> _ABOUT THIS EXERCISE_:
In the data below, one line contains "have hdedup : PySem.List.dedup" and a later one contains "have hitems : F.items". Print both, with every line between them, exactly and alone.

> _DATA TO PROCESS_:
-- pv_equiv track=rewrite | github.com/pypi-data/pypi-mirror-384 | packages/lcSVpy/lcsvpy-0.0.1.tar.gz/lcsvpy-0.0.1/lcSV/process.py | call_sv_samples
-- ===== SOURCE A (Python) =====
-- def call_sv_samples(samples, genotypes):
--     results = {}
--     results[(0,0)] = []
--
--     for i, g in enumerate(genotypes):
--         if g in results.keys():
--             results[g].append(samples[i])
--         else:
--             results[g] = [samples[i]]
--     return dict(sorted(results.items()))
-- ===== SOURCE B (Python) =====
-- def call_sv_samples(samples, genotypes):
--     keys = sorted(dict.fromkeys([(0, 0)] + genotypes))
--     return {g: [s for s, h in zip(samples, genotypes) if h == g] for g in keys}
-- ===== Notes on version B (the rewrite author's own statement) =====
-- stated objective: simpler
-- what changed: Replaces the incremental membership-test dict grouping plus final item sort by: dedup-and-sort the key set once (seeding (0,0)), then build each group with a single filtering comprehension over zip(samples, genotypes).
import Mathlib
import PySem

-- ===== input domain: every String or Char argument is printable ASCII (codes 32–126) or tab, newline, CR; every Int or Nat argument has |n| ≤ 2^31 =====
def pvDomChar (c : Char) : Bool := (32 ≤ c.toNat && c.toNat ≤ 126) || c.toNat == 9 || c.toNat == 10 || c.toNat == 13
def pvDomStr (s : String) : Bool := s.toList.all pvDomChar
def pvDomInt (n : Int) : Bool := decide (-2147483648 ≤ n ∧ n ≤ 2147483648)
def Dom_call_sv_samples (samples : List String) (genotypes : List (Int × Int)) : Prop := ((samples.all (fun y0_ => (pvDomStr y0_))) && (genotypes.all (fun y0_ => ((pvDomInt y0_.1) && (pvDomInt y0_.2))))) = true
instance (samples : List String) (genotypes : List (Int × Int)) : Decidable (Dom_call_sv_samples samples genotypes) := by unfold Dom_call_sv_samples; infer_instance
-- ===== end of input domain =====

-- B replaces A's incremental membership-test dict grouping + final item sort by a
-- dedup-and-sort of the key set (seeding (0,0)) followed by one filtering pass per key
-- over zip(samples, genotypes): simpler, not claimed faster.


-- ===== PORT A =====
-- dict → PySem.Dict; results[g].append(x) on a present key is d.modify g [] (· ++ [x]);
-- sorted(results.items()) compares ((a,b),list) tuples: keys are distinct in a dict, so the
-- list component is never compared and sorted2 on the two key components is exact.
def call_sv_samples (samples : List String) (genotypes : List (Int × Int)) : List (Int × Int × List String) :=
  let results : PySem.Dict (Int × Int) (List String) := PySem.Dict.empty.insert (0, 0) []
  let final := (PySem.List.enumerate genotypes 0).foldl (fun d p =>
      if d.contains p.2 then d.modify p.2 [] (fun l => l ++ [PySem.List.pyGetD samples p.1 ""])
      else d.insert p.2 [PySem.List.pyGetD samples p.1 ""]) results
  (PySem.List.sorted2 final.items (fun q => q.1.1) (fun q => q.1.2) false).map
    (fun q => (q.1.1, q.1.2, q.2))

-- ===== PORT B =====
-- dict.fromkeys-dedup → PySem.List.dedup; sorted over int pairs → sorted2 on the components.
def call_sv_samples_alt (samples : List String) (genotypes : List (Int × Int)) : List (Int × Int × List String) :=
  let keys := PySem.List.sorted2 (PySem.List.dedup ((0, 0) :: genotypes)) (fun g => g.1) (fun g => g.2) false
  keys.map (fun g => (g.1, g.2, ((samples.zip genotypes).filter (fun p => p.2 == g)).map (fun p => p.1)))

-- ===== PRECONDITION & SPEC =====
-- A indexes samples[i] for every i < len(genotypes): it raises IndexError when samples is
-- shorter than genotypes; exactly those inputs are excluded.
def Pre_call_sv_samples (samples : List String) (genotypes : List (Int × Int)) : Prop :=
  genotypes.length ≤ samples.length
instance (samples : List String) (genotypes : List (Int × Int)) : Decidable (Pre_call_sv_samples samples genotypes) := by unfold Pre_call_sv_samples; infer_instance
def pvWitness_call_sv_samples : List String × (List (Int × Int)) := (["a", "b", "c"], [(1, 0), (0, 0)])

def Spec_call_sv_samples (samples : List String) (genotypes : List (Int × Int)) (out : List (Int × Int × List String)) : Prop := out = call_sv_samples_alt samples genotypes
instance (samples : List String) (genotypes : List (Int × Int)) (out : List (Int × Int × List String)) : Decidable (Spec_call_sv_samples samples genotypes out) := by unfold Spec_call_sv_samples; infer_instance

-- ===== CLAIM (what is proved, stated in full; the proofs are below) =====
def Claim_equal_call_sv_samples : Prop := ∀ (samples : List String) (genotypes : List (Int × Int)), Dom_call_sv_samples samples genotypes → Pre_call_sv_samples samples genotypes → Spec_call_sv_samples samples genotypes (call_sv_samples samples genotypes)

-- ===== LEMMAS AND PROOFS =====

theorem sorted2_eq_sorted_lex {α : Type} (xs : List α) (k1 k2 : α → Int) :
    PySem.List.sorted2 xs k1 k2 false
      = PySem.List.sorted xs (fun a => toLex (k1 a, k2 a)) false := by
  unfold PySem.List.sorted2 PySem.List.sorted
  simp only [if_neg (by simp : ¬ (false = true))]
  congr 1
  funext acc x
  congr 1
  funext a b
  rw [Bool.eq_iff_iff]
  simp only [Prod.Lex.lt_iff, ofLex_toLex, decide_eq_true_eq, Bool.or_eq_true, Bool.and_eq_true,
    Bool.not_eq_true', decide_eq_false_iff_not, not_lt]
  omega

theorem sorted_map_eq_map_sorted {α β κ : Type} [LinearOrder κ]
    (K : List α) (f : α → β) (kf : α → κ) (kg : β → κ)
    (hinj : Function.Injective kf) (hnd : K.Nodup)
    (hcomm : ∀ a, kg (f a) = kf a) :
    PySem.List.sorted (K.map f) kg false = (PySem.List.sorted K kf false).map f := by
  apply PySem.List.sorted_eq_of_perm_of_pairwise_lt
  · exact (PySem.List.sorted_perm K kf false).map f
  · have hpw : (PySem.List.sorted K kf false).Pairwise (fun a b => kf a ≤ kf b) :=
      PySem.List.sorted_pairwise K kf
    have hnd' : (PySem.List.sorted K kf false).Nodup :=
      (PySem.List.sorted_perm K kf false).nodup_iff.mpr hnd
    have hlt : (PySem.List.sorted K kf false).Pairwise (fun a b => kf a < kf b) := by
      refine (hpw.and hnd').imp ?_
      rintro a b ⟨hle, hne⟩
      exact lt_of_le_of_ne hle (fun h => hne (hinj h))
    rw [List.pairwise_map]
    refine hlt.imp ?_
    intro a b h
    simpa [hcomm] using h

theorem stepA_eq_modify (samples : List String)
    (d : PySem.Dict (Int × Int) (List String)) (p : Int × (Int × Int)) :
    (if d.contains p.2 then d.modify p.2 [] (fun l => l ++ [PySem.List.pyGetD samples p.1 ""])
     else d.insert p.2 [PySem.List.pyGetD samples p.1 ""])
      = d.modify p.2 [] (fun l => l ++ [PySem.List.pyGetD samples p.1 ""]) := by
  by_cases h : d.contains p.2
  · simp [h]
  · simp only [h, if_neg, Bool.false_eq_true, not_false_iff]
    rw [PySem.Dict.modify, PySem.Dict.getD_of_not_contains d _ (by simpa using h)]
    simp

theorem values_eq (samples : List String) (k : Int × Int) :
    ∀ (gs : List (Int × Int)) (n : Nat), n + gs.length ≤ samples.length →
    ((PySem.List.enumerate gs (n : Int)).filter (fun p => p.2 == k)).map
        (fun p => PySem.List.pyGetD samples p.1 "")
      = (((samples.drop n).zip gs).filter (fun p => p.2 == k)).map (fun p => p.1)
  | [], n, h => by simp [PySem.List.enumerate]
  | g :: gs, n, h => by
    have hn : n < samples.length := by simp at h; omega
    have hdrop : samples.drop n = samples[n] :: samples.drop (n + 1) :=
      List.drop_eq_getElem_cons hn
    have ih := values_eq samples k gs (n + 1) (by simp at h ⊢; omega)
    push_cast at ih
    have hget : PySem.List.pyGetD samples (n : Nat) "" = samples[n] := by
      rw [PySem.List.pyGetD_natCast]
      simp [List.getD_eq_getElem?_getD, hn]
    rw [PySem.List.enumerate_cons, hdrop]
    by_cases hk : g == k
    · simp only [List.zip_cons_cons, List.filter_cons, hk, if_pos, List.map_cons, ih, hget]
    · simp only [List.zip_cons_cons, List.filter_cons, hk, Bool.false_eq_true, if_neg,
        not_false_iff, ih]

theorem call_sv_samples_ab (samples : List String) (genotypes : List (Int × Int))
    (hpre : genotypes.length ≤ samples.length) :
    call_sv_samples samples genotypes = call_sv_samples_alt samples genotypes := by
  unfold call_sv_samples call_sv_samples_alt
  simp only [stepA_eq_modify samples]
  -- turn the enumerate-fold into a pairs-fold
  have hfold :
      (PySem.List.enumerate genotypes 0).foldl
          (fun d p => d.modify p.2 [] (fun l => l ++ [PySem.List.pyGetD samples p.1 ""]))
          (PySem.Dict.empty.insert (0, 0) [])
        = (((PySem.List.enumerate genotypes 0).map
              (fun p => (p.2, PySem.List.pyGetD samples p.1 ""))).foldl
            (fun d q => d.modify q.1 [] (fun l => l ++ [q.2]))
            (PySem.Dict.empty.insert (0, 0) [])) := by
    rw [List.foldl_map]
  rw [hfold]
  set pairs := (PySem.List.enumerate genotypes 0).map
      (fun p => (p.2, PySem.List.pyGetD samples p.1 "")) with hpairs
  set F := pairs.foldl (fun d q => d.modify q.1 [] (fun l => l ++ [q.2]))
      (PySem.Dict.empty.insert ((0:Int), (0:Int)) ([] : List String)) with hF
  have hpfst : pairs.map (fun q => q.1) = genotypes := by
    rw [hpairs, List.map_map]
    exact PySem.List.map_snd_enumerate genotypes 0
  have hkeys : F.keys = PySem.Set.update [((0:Int),(0:Int))] genotypes := by
    rw [hF, PySem.Dict.keys_foldl_modify_key pairs (fun q => q.1) []
      (fun _ q => (fun l => l ++ [q.2]))]
    · rw [hpfst]
      rfl
  have hdedup : PySem.List.dedup (((0:Int),(0:Int)) :: genotypes)
      = PySem.Set.update [((0:Int),(0:Int))] genotypes := by
    rw [PySem.List.dedup_eq_ofList]
    rfl
  have hnodK : (PySem.Set.update [((0:Int),(0:Int))] genotypes).Nodup := by
    rw [← hdedup, PySem.List.dedup_eq_ofList]
    exact PySem.Set.nodup_ofList _
  have hval : ∀ c, F.getD c [] = (pairs.filter (fun q => q.1 == c)).map (fun q => q.2) := by
    intro c
    rw [hF, PySem.Dict.getD_foldl_modify_append]
    rw [PySem.Dict.getD_insert]
    split <;> simp
  have hitems : F.items = (PySem.Set.update [((0:Int),(0:Int))] genotypes).map
      (fun k => (k, (pairs.filter (fun q => q.1 == k)).map (fun q => q.2))) := by
    rw [PySem.Dict.items_eq_map_keys F (by rw [hkeys]; exact hnodK) [], hkeys]
    exact List.map_congr_left (fun k _ => by rw [hval k])
  rw [hitems, hdedup]
  rw [sorted2_eq_sorted_lex, sorted2_eq_sorted_lex]
  rw [sorted_map_eq_map_sorted (PySem.Set.update [((0:Int),(0:Int))] genotypes)
      (fun k => (k, (pairs.filter (fun q => q.1 == k)).map (fun q => q.2)))
      (fun g => toLex (g.1, g.2)) (fun q => toLex (q.1.1, q.1.2))
      (fun a b h => by
        have h2 : ((a.1, a.2) : Int × Int) = (b.1, b.2) := by
          simpa using congrArg ofLex h
        exact Prod.ext (congrArg Prod.fst h2) (congrArg Prod.snd h2))
      hnodK (fun a => rfl)]
  rw [List.map_map]
  refine List.map_congr_left ?_
  intro k hk
  simp only [Function.comp]
  congr 1
  congr 1
  -- values: pairs-filter vs zip-filter
  rw [hpairs, List.filter_map, List.map_map]
  have := values_eq samples k genotypes 0 (by simpa using hpre)
  simp only [Nat.cast_zero, List.drop_zero] at this
  rw [← this]
  rfl

-- ===== VERDICT (by name: the statement is the Claim_ definition above) =====
theorem call_sv_samples_spec : Claim_equal_call_sv_samples := by
  intro samples genotypes _ hpre
  exact call_sv_samples_ab samples genotypes hpre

> _RESULT OF THIS TASK_:
  have hdedup : PySem.List.dedup (((0:Int),(0:Int)) :: genotypes)
      = PySem.Set.update [((0:Int),(0:Int))] genotypes := by
    rw [PySem.List.dedup_eq_ofList]
    rfl
  have hnodK : (PySem.Set.update [((0:Int),(0:Int))] genotypes).Nodup := by
    rw [← hdedup, PySem.List.dedup_eq_ofList]
    exact PySem.Set.nodup_ofList _
  have hval : ∀ c, F.getD c [] = (pairs.filter (fun q => q.1 == c)).map (fun q => q.2) := by
    intro c
    rw [hF, PySem.Dict.getD_foldl_modify_append]
    rw [PySem.Dict.getD_insert]
    split <;> simp
  have hitems : F.items = (PySem.Set.update [((0:Int),(0:Int))] genotypes).map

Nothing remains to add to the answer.